Ich möchte mich laut beschweren können, statt seufzend hinzuneh­men: wie du, wenn dir dein Katzenklo zu dreckig ist.

Ich möchte mich einfach in anderer Leute Betten legen und nicht an meinem Wert zweifeln, wenn sie mich dort nicht haben wollen: wie du.

Ich möchte neugierig sein und mich in alle Höhlen trauen: wie du, der kein Karton zu dunkel und kein Schrankfach zu unheimlich ist.

Ich möchte in meiner Umgebung immer wieder neue Dinge, Menschen, Freude-Möglichkeiten, Streichel-Partner, spannende Sachen zum Untersuchen und Spielen finden: wie du, die du dich nie langweilst.

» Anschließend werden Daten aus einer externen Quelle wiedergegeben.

-- pv_equiv track=rewrite | github.com/Sum-Outman/Self-Soul | core/architecture/representations.py | _semantic_chunking
-- ===== SOURCE A (Python) =====
-- def _semantic_chunking(tokens):
--     """Semantic chunking based on linguistic patterns"""
--     chunks = []
--     current_chunk = []
--
--     for token in tokens:
--         # Check for sentence boundaries
--         if token in ['.', '!', '?']:
--             if current_chunk:
--                 chunks.extend(current_chunk)
--                 chunks.append(token)
--                 current_chunk = []
--         else:
--             current_chunk.append(token)
--
--     # Add remaining tokens
--     if current_chunk:
--         chunks.extend(current_chunk)
--
--     return chunks
-- ===== SOURCE B (Python) =====
-- def _semantic_chunking(tokens):
--     """Semantic chunking based on linguistic patterns.
--
--     A boundary token survives exactly when its immediate predecessor exists
--     and is not itself a boundary, so the whole pass is a stateless filter of
--     each token paired with the one before it (a virtual leading boundary
--     drops boundary tokens at the start)."""
--     boundary = {'.', '!', '?'}
--     prevs = ['.'] + tokens[:-1]
--     return [t for p, t in zip(prevs, tokens) if t not in boundary or p not in boundary]
-- ===== Notes on version B (the rewrite author's own statement) =====
-- stated objective: simpler
-- what changed: Replaces A's flush-accumulator loop (chunks + current_chunk state) with a stateless one-line filter that keeps each token unless both it and its immediate predecessor are sentence-boundary tokens (a virtual leading boundary drops boundary tokens at the start).
import Mathlib
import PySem

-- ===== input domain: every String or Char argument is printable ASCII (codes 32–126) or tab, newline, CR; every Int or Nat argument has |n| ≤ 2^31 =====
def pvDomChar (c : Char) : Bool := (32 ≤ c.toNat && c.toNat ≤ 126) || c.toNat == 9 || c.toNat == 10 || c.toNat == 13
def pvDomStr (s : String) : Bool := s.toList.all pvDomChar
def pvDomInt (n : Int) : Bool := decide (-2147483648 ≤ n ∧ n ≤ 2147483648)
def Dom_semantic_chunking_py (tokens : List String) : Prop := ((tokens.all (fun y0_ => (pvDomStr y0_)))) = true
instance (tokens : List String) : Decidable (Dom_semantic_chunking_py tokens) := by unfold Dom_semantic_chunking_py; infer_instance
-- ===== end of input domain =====

-- B replaces A's flush-accumulator loop by a stateless filter of each token
-- paired with its predecessor (objective: simpler; same O(n) cost).

-- ===== PORT A =====
-- A's loop state: (chunks, current_chunk); branches in A's order.
def pvAStep (st : List String × List String) (token : String) : List String × List String :=
  if token = "." ∨ token = "!" ∨ token = "?" then
    if st.2 ≠ [] then (st.1 ++ st.2 ++ [token], []) else st
  else (st.1, st.2 ++ [token])

def semantic_chunking_py (tokens : List String) : List String :=
  let st := tokens.foldl pvAStep ([], [])
  if st.2 ≠ [] then st.1 ++ st.2 else st.1

-- ===== PORT B =====
def pvIsBoundary (t : String) : Bool := t == "." || t == "!" || t == "?"

-- Source B: prevs = ['.'] + tokens[:-1]; keep t when t or its predecessor is non-boundary.
def semantic_chunking_py_alt (tokens : List String) : List String :=
  let prevs := "." :: tokens.dropLast
  ((prevs.zip tokens).filter (fun pt => !pvIsBoundary pt.2 || !pvIsBoundary pt.1)).map (·.2)

-- ===== PRECONDITION & SPEC =====
def Spec_semantic_chunking_py (tokens : List String) (out : List String) : Prop := out = semantic_chunking_py_alt tokens
instance (tokens : List String) (out : List String) : Decidable (Spec_semantic_chunking_py tokens out) := by unfold Spec_semantic_chunking_py; infer_instance

-- ===== CLAIM (what is proved, stated in full; the proofs are below) =====
def Claim_equal_semantic_chunking_py : Prop := ∀ (tokens : List String), Dom_semantic_chunking_py tokens → Spec_semantic_chunking_py tokens (semantic_chunking_py tokens)

-- ===== LEMMAS AND PROOFS =====

-- Reference function: keep t unless both t and the previous token are boundaries.
def pvG (prevB : Bool) : List String → List String
  | [] => []
  | t :: rest =>
      let b := pvIsBoundary t
      if b && prevB then pvG b rest else t :: pvG b rest

def pvAFinish (st : List String × List String) : List String :=
  if st.2 ≠ [] then st.1 ++ st.2 else st.1

theorem pvProp_iff_bool (t : String) :
    (t = "." ∨ t = "!" ∨ t = "?") ↔ pvIsBoundary t = true := by
  simp [pvIsBoundary, or_assoc]

-- A's run from state (acc, cur) equals acc ++ cur ++ pvG cur.isEmpty ts.
theorem pvA_run (ts : List String) : ∀ (acc cur : List String),
    pvAFinish (ts.foldl pvAStep (acc, cur)) = acc ++ cur ++ pvG cur.isEmpty ts := by
  induction ts with
  | nil =>
      intro acc cur
      cases cur <;> simp [pvG, pvAFinish]
  | cons t rest ih =>
      intro acc cur
      rw [List.foldl_cons]
      by_cases hb : pvIsBoundary t = true
      · have hp : (t = "." ∨ t = "!" ∨ t = "?") := (pvProp_iff_bool t).2 hb
        cases cur with
        | nil =>
            rw [show pvAStep (acc, []) t = (acc, []) by simp [pvAStep, if_pos hp]]
            rw [ih acc []]
            simp [pvG, hb]
        | cons c cs =>
            rw [show pvAStep (acc, c :: cs) t = (acc ++ (c :: cs) ++ [t], []) by
              simp [pvAStep, if_pos hp]]
            rw [ih (acc ++ (c :: cs) ++ [t]) []]
            simp [pvG, hb]
      · have hp : ¬(t = "." ∨ t = "!" ∨ t = "?") := fun h => hb ((pvProp_iff_bool t).1 h)
        rw [show pvAStep (acc, cur) t = (acc, cur ++ [t]) by simp [pvAStep, if_neg hp]]
        rw [ih acc (cur ++ [t])]
        cases cur <;> simp [pvG, hb]

-- B's computation with an explicit sentinel p equals pvG (pvIsBoundary p).
theorem pvB_run (ts : List String) : ∀ (p : String),
    (((p :: ts.dropLast).zip ts).filter
        (fun pt => !pvIsBoundary pt.2 || !pvIsBoundary pt.1)).map (·.2)
    = pvG (pvIsBoundary p) ts := by
  induction ts with
  | nil => intro p; simp [pvG]
  | cons t rest ih =>
      intro p
      cases rest with
      | nil =>
          cases hb : pvIsBoundary t <;> cases hpb : pvIsBoundary p <;>
            simp [pvG, List.filter, hb, hpb]
      | cons r rs =>
          have hz : (p :: (t :: r :: rs).dropLast).zip (t :: r :: rs)
              = (p, t) :: ((t :: (r :: rs).dropLast).zip (r :: rs)) := rfl
          rw [hz]
          have htail := ih t
          rw [List.filter_cons]
          cases hb : pvIsBoundary t <;> cases hpb : pvIsBoundary p
          · rw [if_pos (by simp), List.map_cons, htail]; simp [pvG, hb]
          · rw [if_pos (by simp), List.map_cons, htail]; simp [pvG, hb]
          · rw [if_pos (by simp), List.map_cons, htail]; simp [pvG, hb]
          · rw [if_neg (by simp), htail]; simp [pvG, hb]

-- ===== VERDICT (by name: the statement is the Claim_ definition above) =====
theorem semantic_chunking_py_spec : Claim_equal_semantic_chunking_py := by
  intro tokens _
  show semantic_chunking_py tokens = semantic_chunking_py_alt tokens
  have hA := pvA_run tokens [] []
  have hB := pvB_run tokens "."
  simp only [pvAFinish] at hA
  simp only [semantic_chunking_py, semantic_chunking_py_alt]
  rw [hA, hB]
  rfl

Ich möchte mich total dem Genuss hingeben können, wenn mir Liebe gegeben wird: wie du, die du nie berechnest, wie viel Gegenstreicheleinheiten du mir nun schuldest und nie überlegst, ob ich dich morgen auch noch streichele, wie du dir eine Garantie dafür verschaffen kannst, was du dafür tun musst und wen ich sonst noch streichele ...

Ich möchte mich trauen, eitel zu sein und mich stundenlang mit mir zu beschäftigen: wie du, die du dich so ausgiebig und genussvoll putzt, für dich. Ich möchte alle meine Eigenschaften besitzen und keine davon verleugnen: wie du, die du dich nie fragst, ob Mäusefangen moralisch ist; die du dich nicht der Schizophrenie verdächtigst, weil du zärtlich und grausam bist.

Ich möchte mich aus Angelegenheiten anderer raushalten und nicht deren Bestes wissen: wie du, die du mir nicht das Rauchen oder das Colatrinken verbietest.

Ich möchte sicher, unmanipulierbar und unerziehbar sein: wie du, die du nur deiner Wege gehst, nur dir gehorchst, nur dir gehörst. Ich möchte nicht andere fragen müssen, wie ich am besten Toni bin: wie du, die du nicht auf die Idee kämest, eine andere Katze zu fragen, wie man am besten eine Katze ist.

Ich möchte keine Theorien mehr lesen, sondern einfach leben: wie du, die du dich frech auf mein Buch legst und die Schrift verdeckst, in der ich wieder nach dem Zauberwort gesucht habe, und mir zeigst: Hier ist das Lebendige, jetzt!